> Try it
Each line of the listing below, from the very first to the one that contains "remainder = divmod(count, 26)", is to be retyped exactly as it stands.

┌─ Information shown

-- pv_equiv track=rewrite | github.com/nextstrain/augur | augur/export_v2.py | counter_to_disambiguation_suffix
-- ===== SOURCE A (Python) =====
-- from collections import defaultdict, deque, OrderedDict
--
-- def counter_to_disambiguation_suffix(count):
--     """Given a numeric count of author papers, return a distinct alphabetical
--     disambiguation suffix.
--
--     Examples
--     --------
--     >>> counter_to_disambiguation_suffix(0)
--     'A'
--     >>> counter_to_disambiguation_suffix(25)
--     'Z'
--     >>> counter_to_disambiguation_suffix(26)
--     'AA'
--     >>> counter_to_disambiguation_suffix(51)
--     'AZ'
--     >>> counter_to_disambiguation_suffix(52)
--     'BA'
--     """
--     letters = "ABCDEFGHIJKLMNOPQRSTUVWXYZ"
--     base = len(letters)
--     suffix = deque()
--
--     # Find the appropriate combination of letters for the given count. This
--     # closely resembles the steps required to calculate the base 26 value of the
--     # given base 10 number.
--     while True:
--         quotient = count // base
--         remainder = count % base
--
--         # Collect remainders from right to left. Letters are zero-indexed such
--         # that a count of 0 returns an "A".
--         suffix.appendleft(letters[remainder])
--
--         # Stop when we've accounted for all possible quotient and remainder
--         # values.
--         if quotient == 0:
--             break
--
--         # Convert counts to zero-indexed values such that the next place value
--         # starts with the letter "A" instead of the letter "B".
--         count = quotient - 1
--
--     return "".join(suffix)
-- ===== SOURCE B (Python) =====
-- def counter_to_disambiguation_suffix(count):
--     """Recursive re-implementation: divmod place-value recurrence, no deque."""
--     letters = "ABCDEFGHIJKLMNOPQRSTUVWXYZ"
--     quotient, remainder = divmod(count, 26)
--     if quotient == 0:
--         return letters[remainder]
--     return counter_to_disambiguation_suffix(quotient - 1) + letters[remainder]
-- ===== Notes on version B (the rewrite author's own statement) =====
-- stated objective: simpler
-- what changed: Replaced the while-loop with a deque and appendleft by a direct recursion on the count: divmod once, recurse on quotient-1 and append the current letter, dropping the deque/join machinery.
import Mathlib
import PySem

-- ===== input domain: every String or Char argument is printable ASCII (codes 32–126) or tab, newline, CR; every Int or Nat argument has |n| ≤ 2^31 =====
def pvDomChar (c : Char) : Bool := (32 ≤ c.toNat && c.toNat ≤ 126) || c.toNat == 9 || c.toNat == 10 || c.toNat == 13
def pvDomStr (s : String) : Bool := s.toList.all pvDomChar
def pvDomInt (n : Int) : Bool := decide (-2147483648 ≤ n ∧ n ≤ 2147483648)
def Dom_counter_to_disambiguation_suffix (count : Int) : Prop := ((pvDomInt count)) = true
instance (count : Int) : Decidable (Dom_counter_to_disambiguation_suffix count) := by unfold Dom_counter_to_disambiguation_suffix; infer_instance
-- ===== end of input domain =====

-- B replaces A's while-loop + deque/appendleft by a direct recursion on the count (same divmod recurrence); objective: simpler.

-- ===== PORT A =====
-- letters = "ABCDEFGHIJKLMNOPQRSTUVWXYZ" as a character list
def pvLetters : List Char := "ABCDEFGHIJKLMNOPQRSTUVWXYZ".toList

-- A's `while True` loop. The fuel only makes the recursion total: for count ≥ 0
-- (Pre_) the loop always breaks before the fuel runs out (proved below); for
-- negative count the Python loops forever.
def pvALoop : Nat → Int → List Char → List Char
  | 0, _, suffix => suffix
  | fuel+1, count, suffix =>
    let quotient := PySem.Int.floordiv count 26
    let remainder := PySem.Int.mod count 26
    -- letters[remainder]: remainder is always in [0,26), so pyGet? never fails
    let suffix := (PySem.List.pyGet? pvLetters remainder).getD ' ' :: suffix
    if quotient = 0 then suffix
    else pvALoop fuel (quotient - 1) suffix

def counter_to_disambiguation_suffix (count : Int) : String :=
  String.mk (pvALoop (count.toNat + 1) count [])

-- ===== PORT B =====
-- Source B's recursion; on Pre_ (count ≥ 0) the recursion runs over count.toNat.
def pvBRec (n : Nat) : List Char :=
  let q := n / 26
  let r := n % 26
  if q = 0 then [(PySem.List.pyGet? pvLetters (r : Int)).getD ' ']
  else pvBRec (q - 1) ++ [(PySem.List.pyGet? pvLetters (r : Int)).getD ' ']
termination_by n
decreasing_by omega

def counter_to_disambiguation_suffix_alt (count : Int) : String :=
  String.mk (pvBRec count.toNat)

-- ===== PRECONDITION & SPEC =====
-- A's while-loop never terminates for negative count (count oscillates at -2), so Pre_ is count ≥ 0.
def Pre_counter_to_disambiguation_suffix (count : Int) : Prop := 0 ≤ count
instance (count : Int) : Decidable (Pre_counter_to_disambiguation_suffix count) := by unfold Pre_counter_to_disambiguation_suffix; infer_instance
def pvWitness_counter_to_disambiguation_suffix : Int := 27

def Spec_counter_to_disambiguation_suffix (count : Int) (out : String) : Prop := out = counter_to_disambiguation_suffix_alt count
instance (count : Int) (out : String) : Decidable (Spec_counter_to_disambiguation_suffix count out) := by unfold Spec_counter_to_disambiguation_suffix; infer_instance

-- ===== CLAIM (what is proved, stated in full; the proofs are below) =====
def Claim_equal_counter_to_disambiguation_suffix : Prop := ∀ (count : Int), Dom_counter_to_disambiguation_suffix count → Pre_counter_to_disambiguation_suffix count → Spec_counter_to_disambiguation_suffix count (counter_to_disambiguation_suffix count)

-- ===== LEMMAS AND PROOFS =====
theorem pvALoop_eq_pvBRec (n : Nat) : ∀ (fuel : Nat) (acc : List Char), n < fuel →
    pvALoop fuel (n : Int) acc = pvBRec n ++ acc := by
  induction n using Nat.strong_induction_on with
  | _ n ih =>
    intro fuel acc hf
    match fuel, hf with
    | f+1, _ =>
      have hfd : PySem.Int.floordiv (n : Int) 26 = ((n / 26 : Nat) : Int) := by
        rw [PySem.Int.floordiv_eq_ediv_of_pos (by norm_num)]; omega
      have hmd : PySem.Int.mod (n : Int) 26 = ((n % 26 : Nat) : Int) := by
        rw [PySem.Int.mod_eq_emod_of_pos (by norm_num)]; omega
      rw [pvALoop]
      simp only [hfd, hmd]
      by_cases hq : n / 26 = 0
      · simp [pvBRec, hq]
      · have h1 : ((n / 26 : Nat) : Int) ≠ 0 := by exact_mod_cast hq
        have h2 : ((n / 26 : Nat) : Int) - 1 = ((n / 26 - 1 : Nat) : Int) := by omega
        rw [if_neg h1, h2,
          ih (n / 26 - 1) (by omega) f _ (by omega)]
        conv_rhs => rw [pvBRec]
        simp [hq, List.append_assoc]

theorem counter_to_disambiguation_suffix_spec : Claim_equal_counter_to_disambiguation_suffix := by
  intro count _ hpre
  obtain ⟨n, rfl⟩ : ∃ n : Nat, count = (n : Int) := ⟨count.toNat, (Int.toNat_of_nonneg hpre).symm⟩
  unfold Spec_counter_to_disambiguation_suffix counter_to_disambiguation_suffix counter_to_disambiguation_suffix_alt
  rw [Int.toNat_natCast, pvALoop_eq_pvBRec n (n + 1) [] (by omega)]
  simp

└─

> Task answer
-- pv_equiv track=rewrite | github.com/nextstrain/augur | augur/export_v2.py | counter_to_disambiguation_suffix
-- ===== SOURCE A (Python) =====
-- from collections import defaultdict, deque, OrderedDict
--
-- def counter_to_disambiguation_suffix(count):
--     """Given a numeric count of author papers, return a distinct alphabetical
--     disambiguation suffix.
--
--     Examples
--     --------
--     >>> counter_to_disambiguation_suffix(0)
--     'A'
--     >>> counter_to_disambiguation_suffix(25)
--     'Z'
--     >>> counter_to_disambiguation_suffix(26)
--     'AA'
--     >>> counter_to_disambiguation_suffix(51)
--     'AZ'
--     >>> counter_to_disambiguation_suffix(52)
--     'BA'
--     """
--     letters = "ABCDEFGHIJKLMNOPQRSTUVWXYZ"
--     base = len(letters)
--     suffix = deque()
--
--     # Find the appropriate combination of letters for the given count. This
--     # closely resembles the steps required to calculate the base 26 value of the
--     # given base 10 number.
--     while True:
--         quotient = count // base
--         remainder = count % base
--
--         # Collect remainders from right to left. Letters are zero-indexed such
--         # that a count of 0 returns an "A".
--         suffix.appendleft(letters[remainder])
--
--         # Stop when we've accounted for all possible quotient and remainder
--         # values.
--         if quotient == 0:
--             break
--
--         # Convert counts to zero-indexed values such that the next place value
--         # starts with the letter "A" instead of the letter "B".
--         count = quotient - 1
--
--     return "".join(suffix)
-- ===== SOURCE B (Python) =====
-- def counter_to_disambiguation_suffix(count):
--     """Recursive re-implementation: divmod place-value recurrence, no deque."""
--     letters = "ABCDEFGHIJKLMNOPQRSTUVWXYZ"
--     quotient, remainder = divmod(count, 26)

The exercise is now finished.